Code Repository for a Special Topics Course in Machine Learning in Physics

Introduction

This repository contains machine learning tutorials and lectures associated with the Special Topics Course on Machine Learning in Physics at Florida State University, Department of Physics. The course is designed for graduate students and senior undergrads who have little to no experience with machine learning, but have some experience with Python.

Dependencies

The notebooks in this repository depend on one or more of several well-known well-engineered and free Python modules.

modules description
pytorch a powerful, flexible, research-level machine learning toolkit
scikit-learn easy to use machine learning toolkit
numpy array manipulation and numerical analysis
matplotlib a widely used plotting module for producing high quality plots
scipy scientific computing
sympy an excellent symbolic mathematics module
pandas data table manipulation, often with data loaded from csv files
imageio photo-quality image display module
iminuit a rewrite of the venerable CERN minimizer Minuit
emcee one of many, many, Markov chain Monte Carlo modules
tqdm progress bar
joblib module to save and load Python objects
importlib importing and re-importing modules

Installation

The simplest way to install these Python modules is first to install a software environment system. You could just bite the bullet and install Anaconda! However, it may be better to install miniconda3, which is a slim version of Anaconda, on your laptop. Do so by following the instructions at:

https://docs.anaconda.com/miniconda/

Software environment systems such as Anaconda (conda for short) make it possible to have several separate self-consistent named environments on a single machine, say your laptop. For example, you may need to use Python 3.11.8 and an associated set of compatible packages and at other times you may need to use Python 3.12.4 with packages that require that particular version of Python. If you install software without using environments there is the danger that the software on your laptop will eventually become inconsistent. Anaconda (and its lightweight companion miniconda) provide a way, for example, to create a software environment consistent with Python 3.11.8 and another that is consistent with Python 3.12.4 without conflict.
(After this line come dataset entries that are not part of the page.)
-- pv_equiv track=rewrite | github.com/ethanluckett/projecteuler | problem51.py | in_same_family
-- ===== SOURCE A (Python) =====
-- def in_same_family(p1, p2, n_diffs):
--     if len(p1) != len(p2):
--         return False
--     diff_p1 = ''
--     diff_p2 = ''
--     counted_diffs = 0
--     for i in range(len(p1)):
--         if p1[i] != p2[i]:
--             counted_diffs += 1
--             if counted_diffs > n_diffs:
--                 return False
--             if diff_p1 == '':
--                 diff_p1 = p1[i]
--                 diff_p2 = p2[i]
--             elif p1[i] != diff_p1 or p2[i] != diff_p2:
--                 return False
--     if counted_diffs != n_diffs:
--         return False
--     return True
-- ===== SOURCE B (Python) =====
-- def in_same_family(p1, p2, n_diffs):
--     if len(p1) != len(p2):
--         return False
--     # Histogram of aligned character pairs.
--     counts = {}
--     for pair in zip(p1, p2):
--         counts[pair] = counts.get(pair, 0) + 1
--     # Keep only the mismatching pairs; the family test reads off the histogram:
--     # at most one distinct mismatching pair, occurring exactly n_diffs times in total.
--     bad = {pair: c for pair, c in counts.items() if pair[0] != pair[1]}
--     return len(bad) <= 1 and sum(bad.values()) == n_diffs
-- ===== Notes on version B (the rewrite author's own statement) =====
-- stated objective: alternative
-- what changed: Replaces A's stateful early-exit scan (first-diff sentinel, running count, three return-False branches) by a histogram algorithm: build a dict counting every aligned character pair, restrict it to the mismatching pairs, and answer from the histogram alone (at most one distinct mismatching pair, and its total multiplicity equals n_diffs); no sequence of differences or first-diff state is ever kept.
import Mathlib
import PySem

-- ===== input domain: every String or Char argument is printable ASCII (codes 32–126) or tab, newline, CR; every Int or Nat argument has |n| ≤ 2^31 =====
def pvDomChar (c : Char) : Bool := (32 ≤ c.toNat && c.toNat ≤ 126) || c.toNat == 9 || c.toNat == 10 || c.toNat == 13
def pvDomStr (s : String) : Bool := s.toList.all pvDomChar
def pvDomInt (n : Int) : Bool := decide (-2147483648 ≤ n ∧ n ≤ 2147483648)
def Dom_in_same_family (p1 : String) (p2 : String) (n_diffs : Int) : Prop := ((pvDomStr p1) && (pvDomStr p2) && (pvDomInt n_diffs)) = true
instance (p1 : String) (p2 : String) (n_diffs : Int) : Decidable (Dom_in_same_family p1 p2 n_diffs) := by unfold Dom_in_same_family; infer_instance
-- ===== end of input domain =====

-- B replaces A's stateful early-exit scan by a histogram: count every aligned character pair in a
-- dict, restrict it to mismatching pairs, and read count/uniformity off it; objective: alternative.

-- ===== PORT A =====
-- A's for-loop over i in range(len(p1)), transcribed as simultaneous recursion over the two
-- character lists (faithful: the loop only runs after the equal-length guard). State: the
-- first differing pair (diff_p1/diff_p2, '' sentinel = none) and the running count.
def pvLoopA : List Char → List Char → Option (Char × Char) → Int → Int → Bool
  | [], _, _, c, n => decide (c = n)
  | _ :: _, [], _, c, n => decide (c = n)
  | a :: xs, b :: ys, none, c, n =>
    if a ≠ b then
      (if c + 1 > n then false else pvLoopA xs ys (some (a, b)) (c + 1) n)
    else pvLoopA xs ys none c n
  | a :: xs, b :: ys, some (u, v), c, n =>
    if a ≠ b then
      (if c + 1 > n then false
       else if a ≠ u ∨ b ≠ v then false else pvLoopA xs ys (some (u, v)) (c + 1) n)
    else pvLoopA xs ys (some (u, v)) c n

def in_same_family (p1 : String) (p2 : String) (n_diffs : Int) : Bool :=
  if PySem.Str.len p1 ≠ PySem.Str.len p2 then false
  else pvLoopA p1.toList p2.toList none 0 n_diffs

-- ===== PORT B =====
-- Source B: counts = {}; for pair in zip(p1,p2): counts[pair] = counts.get(pair,0)+1;
-- bad = {pair: c for pair, c in counts.items() if pair[0] != pair[1]};
-- return len(bad) <= 1 and sum(bad.values()) == n_diffs
def in_same_family_alt (p1 : String) (p2 : String) (n_diffs : Int) : Bool :=
  if PySem.Str.len p1 ≠ PySem.Str.len p2 then false
  else
    let counts := (p1.toList.zip p2.toList).foldl
      (fun d pr => d.insert pr (d.getD pr 0 + 1)) PySem.Dict.empty
    let bad := PySem.Dict.mk (counts.items.filter (fun p => p.1.1 ≠ p.1.2))
    decide (bad.size ≤ 1) && decide (bad.values.sum = n_diffs)

-- ===== PRECONDITION & SPEC =====
def Spec_in_same_family (p1 : String) (p2 : String) (n_diffs : Int) (out : Bool) : Prop := out = in_same_family_alt p1 p2 n_diffs
instance (p1 : String) (p2 : String) (n_diffs : Int) (out : Bool) : Decidable (Spec_in_same_family p1 p2 n_diffs out) := by unfold Spec_in_same_family; infer_instance

-- ===== CLAIM (what is proved, stated in full; the proofs are below) =====
def Claim_equal_in_same_family : Prop := ∀ (p1 : String) (p2 : String) (n_diffs : Int), Dom_in_same_family p1 p2 n_diffs → Spec_in_same_family p1 p2 n_diffs (in_same_family p1 p2 n_diffs)

-- ===== LEMMAS AND PROOFS =====

-- "all elements of l are pairwise equal"
abbrev pvAllEq (l : List (Char × Char)) : Prop := ∀ p ∈ l, ∀ q ∈ l, p = q

-- a Nodup list with the same members as l has length ≤ 1 iff l's elements are pairwise equal
lemma pvNodupLen_le_one_iff (s l : List (Char × Char)) (hnd : s.Nodup)
    (hmem : ∀ x, x ∈ s ↔ x ∈ l) : s.length ≤ 1 ↔ pvAllEq l := by
  constructor
  · intro h p hp q hq
    have hps : p ∈ s := (hmem p).mpr hp
    have hqs : q ∈ s := (hmem q).mpr hq
    match s, h, hps, hqs with
    | [], _, hps, _ => simp at hps
    | [x], _, hps, hqs =>
      simp at hps hqs; rw [hps, hqs]
    | x :: y :: t, h, _, _ => simp at h
  · intro h
    match s, hnd, hmem with
    | [], _, _ => simp
    | [x], _, _ => simp
    | x :: y :: t, hnd, hmem =>
      exfalso
      rw [List.nodup_cons] at hnd
      have hxy : x ≠ y := fun he => hnd.1 (he ▸ List.mem_cons_self)
      have hx : x ∈ l := (hmem x).mp (by simp)
      have hy : y ∈ l := (hmem y).mp (by simp)
      exact hxy (h x hx y hy)

lemma pvAllEq_dup (x : Char × Char) (t : List (Char × Char)) :
    pvAllEq (x :: t) ↔ pvAllEq (x :: x :: t) := by
  unfold pvAllEq
  have hm : ∀ p : Char × Char, p ∈ x :: x :: t ↔ p ∈ x :: t := by
    intro p; simp only [List.mem_cons]; tauto
  constructor
  · intro h p hp q hq; exact h p ((hm p).mp hp) q ((hm q).mp hq)
  · intro h p hp q hq; exact h p ((hm p).mpr hp) q ((hm q).mpr hq)

-- characterization of A's loop: exact diff count and uniformity of the diff pairs
lemma pvLoopA_eq (xs ys : List Char) (d : Option (Char × Char)) (c n : Int) :
    pvLoopA xs ys d c n =
      (decide (c + (((xs.zip ys).filter (fun p => p.1 ≠ p.2)).length : Int) = n) &&
       decide (pvAllEq (d.toList ++ (xs.zip ys).filter (fun p => p.1 ≠ p.2)))) := by
  induction xs generalizing ys d c with
  | nil => cases d <;> simp [pvLoopA, pvAllEq]
  | cons a xs ih =>
    match ys with
    | [] => cases d <;> simp [pvLoopA, pvAllEq]
    | b :: ys =>
      by_cases hab : a = b
      · have hfe : ((a, b) :: xs.zip ys).filter (fun p => p.1 ≠ p.2)
            = (xs.zip ys).filter (fun p => p.1 ≠ p.2) := by
          simp [hab]
        cases d with
        | none =>
          rw [show pvLoopA (a :: xs) (b :: ys) none c n
              = if a ≠ b then (if c + 1 > n then false else pvLoopA xs ys (some (a, b)) (c + 1) n)
                else pvLoopA xs ys none c n from rfl]
          rw [if_neg (by simpa using hab), List.zip_cons_cons, hfe, ih]
        | some uv =>
          obtain ⟨u, v⟩ := uv
          rw [show pvLoopA (a :: xs) (b :: ys) (some (u, v)) c n
              = if a ≠ b then (if c + 1 > n then false
                  else if a ≠ u ∨ b ≠ v then false else pvLoopA xs ys (some (u, v)) (c + 1) n)
                else pvLoopA xs ys (some (u, v)) c n from rfl]
          rw [if_neg (by simpa using hab), List.zip_cons_cons, hfe, ih]
      · have hfe : ((a, b) :: xs.zip ys).filter (fun p => p.1 ≠ p.2)
            = (a, b) :: (xs.zip ys).filter (fun p => p.1 ≠ p.2) := by
          simp [hab]
        by_cases hc : c + 1 > n
        · have hcount : ¬ (c + ((((a, b) :: xs.zip ys).filter (fun p => p.1 ≠ p.2)).length : Int) = n) := by
            rw [hfe]; simp only [List.length_cons]; push_cast; omega
          have hrhs : (decide (c + ((((a, b) :: xs.zip ys).filter (fun p => p.1 ≠ p.2)).length : Int) = n) &&
              decide (pvAllEq (d.toList ++ ((a, b) :: xs.zip ys).filter (fun p => p.1 ≠ p.2)))) = false := by
            simp only [decide_eq_false hcount, Bool.false_and]
          rw [List.zip_cons_cons, hrhs]
          cases d with
          | none =>
            rw [show pvLoopA (a :: xs) (b :: ys) none c n
                = if a ≠ b then (if c + 1 > n then false else pvLoopA xs ys (some (a, b)) (c + 1) n)
                  else pvLoopA xs ys none c n from rfl]
            rw [if_pos (by simpa using hab), if_pos hc]
          | some uv =>
            obtain ⟨u, v⟩ := uv
            rw [show pvLoopA (a :: xs) (b :: ys) (some (u, v)) c n
                = if a ≠ b then (if c + 1 > n then false
                    else if a ≠ u ∨ b ≠ v then false else pvLoopA xs ys (some (u, v)) (c + 1) n)
                  else pvLoopA xs ys (some (u, v)) c n from rfl]
            rw [if_pos (by simpa using hab), if_pos hc]
        · have hcnt : ∀ (L : Nat), ((c + 1) + (L : Int) = n ↔ c + (((L + 1 : Nat)) : Int) = n) := by
            intro L; push_cast; omega
          cases d with
          | none =>
            rw [show pvLoopA (a :: xs) (b :: ys) none c n
                = if a ≠ b then (if c + 1 > n then false else pvLoopA xs ys (some (a, b)) (c + 1) n)
                  else pvLoopA xs ys none c n from rfl]
            rw [if_pos (by simpa using hab), if_neg hc, ih, List.zip_cons_cons, hfe]
            congr 1
            · simp only [List.length_cons]
              exact decide_eq_decide.mpr (hcnt _)
          | some uv =>
            obtain ⟨u, v⟩ := uv
            rw [show pvLoopA (a :: xs) (b :: ys) (some (u, v)) c n
                = if a ≠ b then (if c + 1 > n then false
                    else if a ≠ u ∨ b ≠ v then false else pvLoopA xs ys (some (u, v)) (c + 1) n)
                  else pvLoopA xs ys (some (u, v)) c n from rfl]
            rw [if_pos (by simpa using hab), if_neg hc, List.zip_cons_cons, hfe]
            by_cases huv : a ≠ u ∨ b ≠ v
            · rw [if_pos huv]
              have hne : (u, v) ≠ (a, b) := by
                intro h'
                rcases huv with h | h
                · exact h (congrArg Prod.fst h').symm
                · exact h (congrArg Prod.snd h').symm
              have hnall : ¬ pvAllEq ((some (u, v)).toList ++ (a, b) :: (xs.zip ys).filter (fun p => p.1 ≠ p.2)) := by
                intro h
                exact hne (h (u, v) (by simp) (a, b) (by simp))
              simp only [decide_eq_false hnall, Bool.and_false]
            · rw [if_neg huv]
              rw [not_or, not_not, not_not] at huv
              obtain ⟨hu, hv⟩ := huv
              subst hu; subst hv
              rw [ih]
              congr 1
              · simp only [List.length_cons]
                exact decide_eq_decide.mpr (hcnt _)
              · exact decide_eq_decide.mpr (pvAllEq_dup (a, b) _)

-- B's "bad" dict items = the distinct mismatching pairs of z, each with its count in z
lemma pvBad_items (z : List (Char × Char)) :
    ((z.foldl (fun d pr => d.insert pr (d.getD pr 0 + 1)) PySem.Dict.empty).items.filter
        (fun p => p.1.1 ≠ p.1.2))
      = ((PySem.Set.ofList z).filter (fun k => k.1 ≠ k.2)).map
          (fun k => (k, (z.count k : Int))) := by
  rw [PySem.Dict.foldl_insert_getD_add_one_eq_counter, PySem.Dict.items_counter]
  rw [List.filter_map]
  rfl

-- sum of the counts of the distinct mismatching pairs = number of mismatching positions
lemma pvBad_sum (z : List (Char × Char)) :
    ((((PySem.Set.ofList z).filter (fun k => k.1 ≠ k.2)).map
        (fun k => (z.count k : Int))).sum : Int)
      = ((z.filter (fun p => p.1 ≠ p.2)).length : Int) := by
  set s := (PySem.Set.ofList z).filter (fun k => k.1 ≠ k.2) with hs
  have hnd : s.Nodup := (PySem.Set.nodup_ofList z).filter _
  have hcnt : ∀ k ∈ s, z.count k = (z.filter (fun p => p.1 ≠ p.2)).count k := by
    intro k hk
    have hq : (k.1 ≠ k.2) := by
      have := List.of_mem_filter hk
      simpa using this
    rw [List.count_filter]
    simp [hq]
  have hmap : s.map (fun k => (z.count k : Int))
      = s.map (fun k => (((z.filter (fun p => p.1 ≠ p.2)).count k : Nat) : Int)) := by
    apply List.map_congr_left
    intro k hk
    rw [hcnt k hk]
  rw [hmap]
  have hnatmap : s.map (fun k => (((z.filter (fun p => p.1 ≠ p.2)).count k : Nat) : Int))
      = (s.map (fun k => (z.filter (fun p => p.1 ≠ p.2)).count k)).map (Nat.cast) := by
    rw [List.map_map]; rfl
  rw [hnatmap, ← Nat.cast_list_sum]
  congr 1
  -- Nat identity: ∑_{k ∈ s} m.count k = m.length, where m = z.filter q, s its distinct members
  set m := z.filter (fun p => p.1 ≠ p.2) with hm
  have hmem : ∀ x, x ∈ s ↔ x ∈ m := by
    intro x
    rw [hs, hm, List.mem_filter, List.mem_filter, PySem.Set.mem_ofList]
  have hfin : s.toFinset = m.toFinset := by
    apply Finset.ext
    intro x
    simp only [List.mem_toFinset]
    exact hmem x
  have h1 : (s.map (fun k => m.count k)).sum = s.toFinset.sum (fun k => m.count k) :=
    (List.sum_toFinset _ hnd).symm
  have hconv : ∀ (a : Char × Char) (l : List (Char × Char)),
      l.count a = @List.count _ instBEqOfDecidableEq a l := by
    intro a l
    induction l with
    | nil => rfl
    | cons x xs ih => simp [List.count_cons, ih]
  rw [h1, hfin]
  exact (Finset.sum_congr rfl (fun k _ => hconv k m)).trans (List.sum_toFinset_count_eq_length m)

-- ===== VERDICT (by name: the statement is the Claim_ definition above) =====
theorem in_same_family_spec : Claim_equal_in_same_family := by
  unfold Claim_equal_in_same_family
  intro p1 p2 n _
  unfold Spec_in_same_family in_same_family in_same_family_alt
  by_cases hlen : PySem.Str.len p1 ≠ PySem.Str.len p2
  · rw [if_pos hlen, if_pos hlen]
  · rw [if_neg hlen, if_neg hlen]
    rw [pvLoopA_eq]
    simp only [Option.toList, List.nil_append, zero_add]
    set z := p1.toList.zip p2.toList with hz
    simp only [PySem.Dict.size, PySem.Dict.values, pvBad_items]
    set s := (PySem.Set.ofList z).filter (fun k => k.1 ≠ k.2) with hs
    have hnd : s.Nodup := (PySem.Set.nodup_ofList z).filter _
    have hmem : ∀ x, x ∈ s ↔ x ∈ z.filter (fun p => p.1 ≠ p.2) := by
      intro x
      rw [hs, List.mem_filter, List.mem_filter, PySem.Set.mem_ofList]
    have h1 : decide ((s.map (fun k => ((k, (z.count k : Int)) : (Char × Char) × Int))).length ≤ 1)
        = decide (pvAllEq (z.filter (fun p => p.1 ≠ p.2))) := by
      rw [List.length_map]
      exact decide_eq_decide.mpr (pvNodupLen_le_one_iff s _ hnd hmem)
    have h2 : decide (((s.map (fun k => ((k, (z.count k : Int)) : (Char × Char) × Int))).map (fun x => x.2)).sum = n)
        = decide ((((z.filter (fun p => p.1 ≠ p.2)).length : Int)) = n) := by
      rw [List.map_map]
      have he : s.map ((fun x => x.2) ∘ fun k => ((k, (z.count k : Int)) : (Char × Char) × Int))
          = s.map (fun k => (z.count k : Int)) := rfl
      rw [he, pvBad_sum]
    rw [h1, h2, Bool.and_comm]
    rfl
Of course, like anything humans make, miniconda3 is not perfect. There are times when the only solution is to delete an environment and rebuild by reinstalling the desired packages.

Miniconda3

After installing miniconda3, it is a good idea to update conda using the command

conda update conda

Step 1

Assuming conda is properly installed and initialized on your laptop, you can create an environment, here called mlphysics using the command

conda create --name mlphysics

and activate it by doing

conda activate mlphysics

You need create the environment only once, but you must activate the desired environment whenever you create a new terminal window.

Step 2

First install pytorch. (Tip: search the web for conda install and the module name to get the exact syntax just in case it has changed.)

	conda install pytorch –c pytorch

Step 3

Install jupyterlab, matplotlib, scikit-learn, etc.

	conda install jupyterlab notebook
	conda install matplotlib
	conda install scikit-learn
	conda install pandas
	conda install sympy
	conda install imageio
	conda install tqdm

Again be sure to check the exact syntax. This does change from time to time!

Step 4

Install git if it is not yet on your system, then download the mlinphysics package.

	conda install git
	mkdir tutorials
	cd tutorials
	git clone https://github.com/hbprosper/mlinphysics
	cd mlinphysics
	pip install -e .

In the above the GitHub package mlinphysics has been downloaded into a directory called tutorials and installed so that it is available from any other folder on your machine.

Step 5

Open a new terminal window, navigate to the folder (directory) that contains mlinphysics and run jupyter lab in that window (in blocking mode).

	jupyter lab

If all goes well, the jupyter lab environment will appear in your default browser. Navigate to the mlinphysics folder and under the Files menu item, click on the notebook test.ipynb and execute it. This notebook tries to import several Python modules. If it does so without error messages, you are ready to try out the other notebooks.

In general, it is better to work in another folder and to copy the pieces of mlinphysics you wish to work with. That way you avoid conflicts if you need to update mlinphysics by navigating to that folder and doing

	git pull

to download the latest version of this package.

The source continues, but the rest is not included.